> Problem requirements
Begin at the line containing "pvBLoop ((List.range n_workers.toNat).map" in the entries below and end at the line containing "-- With jobs"; transcribe that range exactly and nothing outside it.

*** Block opens ***

-- pv_equiv track=rewrite | github.com/JoeLove100/data-structures-and-algorithms | data_structures/prioritiy_queues/scheduler.py | assign_jobs_slow
-- ===== SOURCE A (Python) =====
-- from collections import namedtuple, deque
--
-- AssignedJob = namedtuple("AssignedJob", ["worker", "started_at"])
--
-- def assign_jobs_slow(n_workers, jobs):
--     # TODO: replace this code with a faster algorithm.
--     result = []
--     next_free_time = [0] * n_workers
--     for job in jobs:
--         next_worker = min(range(n_workers), key=lambda w: next_free_time[w])
--         result.append(AssignedJob(next_worker, next_free_time[next_worker]))
--         next_free_time[next_worker] += job
--
--     return result
-- ===== SOURCE B (Python) =====
-- from collections import namedtuple
--
-- AssignedJob = namedtuple("AssignedJob", ["worker", "started_at"])
--
--
-- def assign_jobs_slow(n_workers, jobs):
--     # Keep the workers in a list of (free_time, worker) pairs sorted
--     # ascending: the next worker is always the first pair, no scan needed.
--     avail = [(0, w) for w in range(n_workers)]
--     result = []
--     for job in jobs:
--         t, w = avail.pop(0)
--         result.append(AssignedJob(w, t))
--         item = (t + job, w)
--         j = 0
--         while j < len(avail) and avail[j] < item:
--             j += 1
--         avail.insert(j, item)
--     return result
-- ===== Notes on version B (the rewrite author's own statement) =====
-- stated objective: alternative
-- what changed: B replaces A's per-job keyed min-scan over all workers with an ordered list of (free_time, worker) pairs: the next worker is popped from the front and re-inserted at its sorted position, so no argmin scan exists.
import Mathlib
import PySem

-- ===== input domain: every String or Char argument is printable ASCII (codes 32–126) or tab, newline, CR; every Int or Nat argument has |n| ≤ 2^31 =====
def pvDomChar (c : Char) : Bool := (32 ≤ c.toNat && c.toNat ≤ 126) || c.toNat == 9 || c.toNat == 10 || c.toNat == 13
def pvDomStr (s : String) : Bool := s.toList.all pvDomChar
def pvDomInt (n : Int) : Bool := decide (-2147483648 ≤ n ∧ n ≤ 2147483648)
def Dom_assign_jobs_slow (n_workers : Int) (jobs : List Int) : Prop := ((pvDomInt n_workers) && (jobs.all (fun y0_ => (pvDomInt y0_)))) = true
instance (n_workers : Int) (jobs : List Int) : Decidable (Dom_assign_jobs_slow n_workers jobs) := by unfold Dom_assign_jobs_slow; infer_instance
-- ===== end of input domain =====

-- B replaces A's per-job argmin scan by an ordered list of (free_time, worker) pairs
-- (pop the front, re-insert at the sorted position); same outputs, no speed claim.

-- ===== PORT A =====
-- min(range(n_workers), key=lambda w: next_free_time[w]) keeps the FIRST minimal index
def pvArgmin (fts : List Int) : Nat :=
  (List.range fts.length).foldl
    (fun best w => if fts.getD w 0 < fts.getD best 0 then w else best) 0

def pvALoop (fts : List Int) : List Int → List (Int × Int)
  | [] => []
  | job :: rest =>
    ((pvArgmin fts : Int), fts.getD (pvArgmin fts) 0) ::
      pvALoop (fts.set (pvArgmin fts) (fts.getD (pvArgmin fts) 0 + job)) rest

def assign_jobs_slow (n_workers : Int) (jobs : List Int) : List (Int × Int) :=
  pvALoop (List.replicate n_workers.toNat 0) jobs

-- ===== PORT B =====
-- the while-loop + list.insert of Source B: insert before the first element not < item
def pvInsertSorted (item : Int × Int) : List (Int × Int) → List (Int × Int)
  | [] => [item]
  | q :: rest =>
    if q.1 < item.1 ∨ (q.1 = item.1 ∧ q.2 < item.2) then q :: pvInsertSorted item rest
    else item :: q :: rest

def pvBLoop (avail : List (Int × Int)) : List Int → List (Int × Int)
  | [] => []
  | job :: rest =>
    match avail with
    | [] => []   -- Python raises IndexError here (only reachable with n_workers ≤ 0); outside Pre_
    | (t, w) :: tl => (w, t) :: pvBLoop (pvInsertSorted (t + job, w) tl) rest

def assign_jobs_slow_alt (n_workers : Int) (jobs : List Int) : List (Int × Int) :=
  pvBLoop ((List.range n_workers.toNat).map (fun (w : Nat) => ((0 : Int), (w : Int)))) jobs

-- ===== PRECONDITION & SPEC =====
-- With jobs nonempty and n_workers ≤ 0 both programs raise (A: ValueError from min() on an
-- empty range; B: IndexError from pop on an empty list); Pre_ excludes exactly those inputs.
def Pre_assign_jobs_slow (n_workers : Int) (jobs : List Int) : Prop :=
  jobs = [] ∨ 1 ≤ n_workers
instance (n_workers : Int) (jobs : List Int) : Decidable (Pre_assign_jobs_slow n_workers jobs) := by
  unfold Pre_assign_jobs_slow; infer_instance
def pvWitness_assign_jobs_slow : Int × List Int := (2, [3, 1, 4])

def Spec_assign_jobs_slow (n_workers : Int) (jobs : List Int) (out : List (Int × Int)) : Prop := out = assign_jobs_slow_alt n_workers jobs
instance (n_workers : Int) (jobs : List Int) (out : List (Int × Int)) : Decidable (Spec_assign_jobs_slow n_workers jobs out) := by unfold Spec_assign_jobs_slow; infer_instance

-- ===== CLAIM (what is proved, stated in full; the proofs are below) =====
def Claim_equal_assign_jobs_slow : Prop := ∀ (n_workers : Int) (jobs : List Int), Dom_assign_jobs_slow n_workers jobs → Pre_assign_jobs_slow n_workers jobs → Spec_assign_jobs_slow n_workers jobs (assign_jobs_slow n_workers jobs)

-- ===== LEMMAS AND PROOFS =====

-- lexicographic ≤ on (time, worker) pairs: the order both programs select by
def pvLe (p q : Int × Int) : Prop := p.1 < q.1 ∨ (p.1 = q.1 ∧ p.2 ≤ q.2)

-- (time, worker) pairs of a free-time list, workers numbered from k
def pvEnum (k : Int) : List Int → List (Int × Int)
  | [] => []
  | t :: ts => (t, k) :: pvEnum (k + 1) ts

lemma pvLe_refl (p : Int × Int) : pvLe p p := by simp [pvLe]

lemma pvLe_trans {p q r : Int × Int} (h1 : pvLe p q) (h2 : pvLe q r) : pvLe p r := by
  unfold pvLe at *; omega

lemma pvLe_total_of_not_lt {p q : Int × Int}
    (h : ¬ (p.1 < q.1 ∨ (p.1 = q.1 ∧ p.2 < q.2))) : pvLe q p := by
  unfold pvLe; omega

lemma pvEnum_length (k : Int) (ts : List Int) : (pvEnum k ts).length = ts.length := by
  induction ts generalizing k with
  | nil => rfl
  | cons t ts ih => simp [pvEnum, ih]

lemma pvEnum_getElem (k : Int) (ts : List Int) (j : Nat) (h : j < ts.length) :
    (pvEnum k ts)[j]'(by rw [pvEnum_length]; exact h) = (ts[j], k + j) := by
  induction ts generalizing k j with
  | nil => simp at h
  | cons t ts ih =>
    cases j with
    | zero => simp [pvEnum]
    | succ j =>
      simp only [pvEnum, List.getElem_cons_succ]
      rw [ih (k + 1) j (by simpa using h)]
      simp; ring

lemma mem_pvEnum {k : Int} {ts : List Int} {p : Int × Int} :
    p ∈ pvEnum k ts ↔ ∃ j, ∃ h : j < ts.length, p = (ts[j], k + j) := by
  constructor
  · intro hp
    rw [List.mem_iff_getElem] at hp
    obtain ⟨j, hj, he⟩ := hp
    have hj' : j < ts.length := by rwa [pvEnum_length] at hj
    exact ⟨j, hj', by rw [← he, pvEnum_getElem k ts j hj']⟩
  · rintro ⟨j, hj, rfl⟩
    rw [List.mem_iff_getElem]
    exact ⟨j, by rw [pvEnum_length]; exact hj, pvEnum_getElem k ts j hj⟩

lemma pvEnum_set (k : Int) (ts : List Int) (j : Nat) (v : Int) (h : j < ts.length) :
    pvEnum k (ts.set j v) = (pvEnum k ts).set j (v, k + j) := by
  induction ts generalizing k j with
  | nil => simp at h
  | cons t ts ih =>
    cases j with
    | zero => simp [pvEnum]
    | succ j =>
      simp only [List.set_cons_succ, pvEnum, List.set]
      rw [ih (k + 1) j (by simpa using h)]
      congr 2
      simp only [Prod.mk.injEq, true_and]
      push_cast
      ring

*** Block closes ***

> Response to this exercise
  pvBLoop ((List.range n_workers.toNat).map (fun (w : Nat) => ((0 : Int), (w : Int)))) jobs

-- ===== PRECONDITION & SPEC =====
-- With jobs nonempty and n_workers ≤ 0 both programs raise (A: ValueError from min() on an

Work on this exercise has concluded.